▶ **WORK ORDER**
Determine the number of lines in the listing below in which the word "only" is present, and state it without comment.

▶ **DATA PROVIDED**
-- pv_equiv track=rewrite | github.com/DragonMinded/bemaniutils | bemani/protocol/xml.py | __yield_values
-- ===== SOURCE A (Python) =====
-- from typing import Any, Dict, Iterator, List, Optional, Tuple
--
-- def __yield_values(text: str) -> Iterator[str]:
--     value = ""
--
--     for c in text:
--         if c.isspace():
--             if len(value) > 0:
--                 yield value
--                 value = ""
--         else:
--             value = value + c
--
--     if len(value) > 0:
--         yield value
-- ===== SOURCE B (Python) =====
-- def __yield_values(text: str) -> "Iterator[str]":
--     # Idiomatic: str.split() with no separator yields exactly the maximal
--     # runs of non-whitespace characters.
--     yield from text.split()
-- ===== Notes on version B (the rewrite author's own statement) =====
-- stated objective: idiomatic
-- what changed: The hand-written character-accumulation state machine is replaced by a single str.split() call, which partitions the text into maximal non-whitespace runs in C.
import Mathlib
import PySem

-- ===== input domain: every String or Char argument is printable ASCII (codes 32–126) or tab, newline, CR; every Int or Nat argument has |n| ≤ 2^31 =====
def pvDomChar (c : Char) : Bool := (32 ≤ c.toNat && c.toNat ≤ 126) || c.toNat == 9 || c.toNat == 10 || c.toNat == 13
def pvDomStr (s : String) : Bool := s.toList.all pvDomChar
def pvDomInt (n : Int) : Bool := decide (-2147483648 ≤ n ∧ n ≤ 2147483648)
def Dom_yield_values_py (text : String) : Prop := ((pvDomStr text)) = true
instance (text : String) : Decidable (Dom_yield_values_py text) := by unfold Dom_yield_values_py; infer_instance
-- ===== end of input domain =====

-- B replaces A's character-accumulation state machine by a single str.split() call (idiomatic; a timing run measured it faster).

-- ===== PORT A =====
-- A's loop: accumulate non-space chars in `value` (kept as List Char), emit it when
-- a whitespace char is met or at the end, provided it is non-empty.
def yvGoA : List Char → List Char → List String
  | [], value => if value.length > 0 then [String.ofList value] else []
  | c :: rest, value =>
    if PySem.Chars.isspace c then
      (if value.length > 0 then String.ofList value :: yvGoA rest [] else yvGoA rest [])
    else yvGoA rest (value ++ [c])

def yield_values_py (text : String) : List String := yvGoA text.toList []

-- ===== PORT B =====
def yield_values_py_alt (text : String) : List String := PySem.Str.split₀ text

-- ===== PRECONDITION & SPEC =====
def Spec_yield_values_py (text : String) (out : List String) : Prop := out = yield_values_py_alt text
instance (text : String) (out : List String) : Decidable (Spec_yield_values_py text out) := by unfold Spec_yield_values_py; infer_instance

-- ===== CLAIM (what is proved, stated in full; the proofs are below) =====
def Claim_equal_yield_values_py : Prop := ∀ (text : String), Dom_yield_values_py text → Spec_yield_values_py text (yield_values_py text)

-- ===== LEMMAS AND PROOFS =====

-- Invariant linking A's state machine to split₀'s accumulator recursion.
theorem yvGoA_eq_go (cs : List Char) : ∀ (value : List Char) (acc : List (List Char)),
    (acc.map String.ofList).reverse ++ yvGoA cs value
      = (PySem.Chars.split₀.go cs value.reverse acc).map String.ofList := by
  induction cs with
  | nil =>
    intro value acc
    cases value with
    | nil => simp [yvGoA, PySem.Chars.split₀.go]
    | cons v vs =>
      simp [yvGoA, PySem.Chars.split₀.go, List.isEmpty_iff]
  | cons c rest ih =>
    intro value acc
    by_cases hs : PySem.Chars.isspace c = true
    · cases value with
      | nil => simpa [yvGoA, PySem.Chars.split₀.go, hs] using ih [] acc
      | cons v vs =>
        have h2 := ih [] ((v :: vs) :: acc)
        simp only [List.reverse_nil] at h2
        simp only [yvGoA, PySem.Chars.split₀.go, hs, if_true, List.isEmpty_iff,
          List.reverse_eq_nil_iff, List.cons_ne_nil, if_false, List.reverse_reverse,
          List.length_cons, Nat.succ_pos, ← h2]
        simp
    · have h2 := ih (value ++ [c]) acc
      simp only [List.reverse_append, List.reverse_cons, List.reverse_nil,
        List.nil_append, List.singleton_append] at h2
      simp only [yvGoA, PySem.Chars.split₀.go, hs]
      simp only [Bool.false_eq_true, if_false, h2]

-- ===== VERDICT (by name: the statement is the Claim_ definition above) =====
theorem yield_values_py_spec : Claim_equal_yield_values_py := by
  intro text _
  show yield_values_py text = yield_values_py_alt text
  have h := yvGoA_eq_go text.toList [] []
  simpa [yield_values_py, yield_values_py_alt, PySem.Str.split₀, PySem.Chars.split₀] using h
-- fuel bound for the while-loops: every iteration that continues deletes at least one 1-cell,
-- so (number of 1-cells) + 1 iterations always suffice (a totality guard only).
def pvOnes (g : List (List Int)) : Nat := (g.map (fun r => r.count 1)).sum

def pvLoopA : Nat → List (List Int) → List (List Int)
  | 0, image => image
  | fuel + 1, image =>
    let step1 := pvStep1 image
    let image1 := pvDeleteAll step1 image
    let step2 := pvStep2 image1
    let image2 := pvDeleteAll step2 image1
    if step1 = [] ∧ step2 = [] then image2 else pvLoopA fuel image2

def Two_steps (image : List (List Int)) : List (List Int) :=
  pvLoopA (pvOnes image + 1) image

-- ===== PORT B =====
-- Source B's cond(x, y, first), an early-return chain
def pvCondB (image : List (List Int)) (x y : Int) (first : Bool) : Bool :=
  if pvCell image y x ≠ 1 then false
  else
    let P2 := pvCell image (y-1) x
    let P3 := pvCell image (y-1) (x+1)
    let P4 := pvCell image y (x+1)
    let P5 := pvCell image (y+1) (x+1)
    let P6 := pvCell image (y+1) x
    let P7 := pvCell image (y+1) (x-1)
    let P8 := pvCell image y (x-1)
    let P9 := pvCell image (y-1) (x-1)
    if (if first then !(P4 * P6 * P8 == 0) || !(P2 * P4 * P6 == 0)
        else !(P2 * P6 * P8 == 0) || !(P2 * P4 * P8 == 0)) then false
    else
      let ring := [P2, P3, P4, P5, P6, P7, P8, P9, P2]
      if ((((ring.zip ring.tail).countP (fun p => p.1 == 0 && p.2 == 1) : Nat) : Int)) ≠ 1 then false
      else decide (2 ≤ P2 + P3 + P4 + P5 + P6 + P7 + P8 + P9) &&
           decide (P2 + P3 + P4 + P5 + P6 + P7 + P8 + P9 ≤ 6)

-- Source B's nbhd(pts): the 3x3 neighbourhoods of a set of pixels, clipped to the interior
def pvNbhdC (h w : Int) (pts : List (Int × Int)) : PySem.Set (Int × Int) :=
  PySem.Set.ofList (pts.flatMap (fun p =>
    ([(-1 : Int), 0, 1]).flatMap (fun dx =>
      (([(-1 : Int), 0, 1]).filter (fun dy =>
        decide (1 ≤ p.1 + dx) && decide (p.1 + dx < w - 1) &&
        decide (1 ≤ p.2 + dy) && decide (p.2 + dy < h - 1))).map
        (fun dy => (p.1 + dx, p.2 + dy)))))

▶ **EXERCISE RESULT**
6